Good question. Difficult to answer.

When was the last time any of us ran through the office waving our pay check about because we felt it proper and responsible to inform our co-workers of our salary? (Granted, many of us do this in a more subtle form after we've cashed the check and bought, for example, a designer suit or sports car with the money.) Apart from the fact that we'd look goofy, why would it be considered bad form to attend an office meeting with our paycheck safety pinned to our chest for everybody to see? Why in some societies is salary such a "hands off" topic? People don't seem to be crazy about discussing their salaries. Why is this?

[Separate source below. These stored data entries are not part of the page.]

-- pv_equiv track=rewrite | github.com/vortexonpg3d196-maker/Idle-battler | idle_battler_v0_01_clean.py | tournament_rank
-- ===== SOURCE A (Python) =====
-- def tournament_rank(pts):
--     tiers = [
--         ("Bronze", 0, "#B45309"),
--         ("Silver", 250, "#94A3B8"),
--         ("Gold", 600, "#EAB308"),
--         ("Platinum", 1100, "#22C55E"),
--         ("Diamond", 1700, "#0EA5E9"),
--         ("Champion", 2400, "#A855F7"),
--     ]
--     cur = tiers[0]
--     for t in tiers:
--         if pts >= t[1]:
--             cur = t
--     return cur
-- ===== SOURCE B (Python) =====
-- import bisect
--
-- def tournament_rank(pts):
--     tiers = [
--         ("Bronze", 0, "#B45309"),
--         ("Silver", 250, "#94A3B8"),
--         ("Gold", 600, "#EAB308"),
--         ("Platinum", 1100, "#22C55E"),
--         ("Diamond", 1700, "#0EA5E9"),
--         ("Champion", 2400, "#A855F7"),
--     ]
--     thresholds = [t[1] for t in tiers]
--     idx = max(0, bisect.bisect_right(thresholds, pts) - 1)
--     return tiers[idx]
-- ===== Notes on version B (the rewrite author's own statement) =====
-- stated objective: idiomatic
-- what changed: Replaced the linear keep-last scan over all tiers with bisect.bisect_right binary search on the extracted threshold list, clamping the index so sub-zero points still fall back to the Bronze tier.
import Mathlib
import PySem

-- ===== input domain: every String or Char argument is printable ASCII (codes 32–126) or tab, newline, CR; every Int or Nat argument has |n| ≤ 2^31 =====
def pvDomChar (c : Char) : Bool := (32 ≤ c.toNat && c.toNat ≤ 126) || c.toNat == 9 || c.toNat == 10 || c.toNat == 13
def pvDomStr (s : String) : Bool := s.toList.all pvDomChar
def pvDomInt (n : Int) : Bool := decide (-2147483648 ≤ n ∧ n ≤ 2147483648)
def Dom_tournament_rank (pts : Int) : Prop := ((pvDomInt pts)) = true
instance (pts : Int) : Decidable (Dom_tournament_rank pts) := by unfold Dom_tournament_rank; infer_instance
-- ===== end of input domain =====

-- B replaces A's linear keep-last scan with a bisect_right binary search over the threshold list (idiomatic).

-- ===== PORT A =====
def pvTiers : List (String × Int × String) :=
  [("Bronze", 0, "#B45309"),
   ("Silver", 250, "#94A3B8"),
   ("Gold", 600, "#EAB308"),
   ("Platinum", 1100, "#22C55E"),
   ("Diamond", 1700, "#0EA5E9"),
   ("Champion", 2400, "#A855F7")]

def tournament_rank (pts : Int) : String × Int × String :=
  let tiers := pvTiers
  let cur := tiers.getD 0 ("", 0, "")
  let cur := tiers.foldl (fun cur t => if pts ≥ t.2.1 then t else cur) cur
  cur

-- ===== PORT B =====
-- port of the stdlib call bisect.bisect_right(xs, x): the insertion point after
-- existing entries equal to x; on a sorted list this is the number of elements ≤ x.
def pvBisectRight (xs : List Int) (x : Int) : Nat :=
  xs.countP (fun t => decide (t ≤ x))

def tournament_rank_alt (pts : Int) : String × Int × String :=
  let tiers := pvTiers
  let thresholds := tiers.map (fun t => t.2.1)
  let idx : Int := max 0 ((pvBisectRight thresholds pts : Int) - 1)
  tiers.getD idx.toNat ("", 0, "")

-- ===== PRECONDITION & SPEC =====
def Spec_tournament_rank (pts : Int) (out : String × Int × String) : Prop := out = tournament_rank_alt pts
instance (pts : Int) (out : String × Int × String) : Decidable (Spec_tournament_rank pts out) := by unfold Spec_tournament_rank; infer_instance

-- ===== CLAIM (what is proved, stated in full; the proofs are below) =====
def Claim_equal_tournament_rank : Prop := ∀ (pts : Int), Dom_tournament_rank pts → Spec_tournament_rank pts (tournament_rank pts)

-- ===== LEMMAS AND PROOFS =====

-- ===== VERDICT (by name: the statement is the Claim_ definition above) =====
theorem tournament_rank_spec : Claim_equal_tournament_rank := by
  intro pts _
  unfold Spec_tournament_rank tournament_rank tournament_rank_alt pvTiers pvBisectRight
  simp only [List.foldl, List.map, List.countP, List.countP.go, ge_iff_le]
  by_cases h0 : (0:Int) ≤ pts <;> by_cases h1 : (250:Int) ≤ pts <;>
    by_cases h2 : (600:Int) ≤ pts <;> by_cases h3 : (1100:Int) ≤ pts <;>
    by_cases h4 : (1700:Int) ≤ pts <;> by_cases h5 : (2400:Int) ≤ pts <;>
    first
      | (exfalso; omega)
      | simp [h0, h1, h2, h3, h4, h5]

Koseki have their strongest meaning and essentially exist, or for the time being at least slumber, in Japanese society. Some Japanese feel the information contained within these records has, to some degree, the potential of affecting their lives in the present day. With a highly evolved social hierarchy which even the language itself adheres to, age, gender, seniority, education, profession, and position within the profession are just a few of the variables used by some in Japanese society to anchor others within their personally defined framework. Admittedly, the idea of using clues or facts about one person to place them within another's framework or file of knowledge is not uniquely Japanese. (That designer suit - uh-huh, a great clue lobbying on the wearer's behalf that we place them in a respectable positon in our personally defined framework of things.) However should the information contained in the family registry be of less than sterling quality, some think these facts could possibly cause one to be viewed quite differently. Some but not all Japanese believe the record's contents are a possible spawning ground for distant and not so distant repercussions.

Sometimes it is the information not noted in these records which speaks more loudly than that which has been indicated. As would be expected, parents' names are noted on the records. By the same token, an empty space - a simple blank - serves to note the lack of knowledge about one's parentage. For some in some societies, this lack of knowledge about one's parentage is little more than history - the past. Others in other societies may, for whatever reason, prefer to protect the secret.

The records offer indirect clues to a family's status. A fellow Japan GenWeb researcher wrote "It is our understanding that Japanese of the farmer and tradesman class did not use last names until the Meiji restoration (1867-1912) and that records were not kept."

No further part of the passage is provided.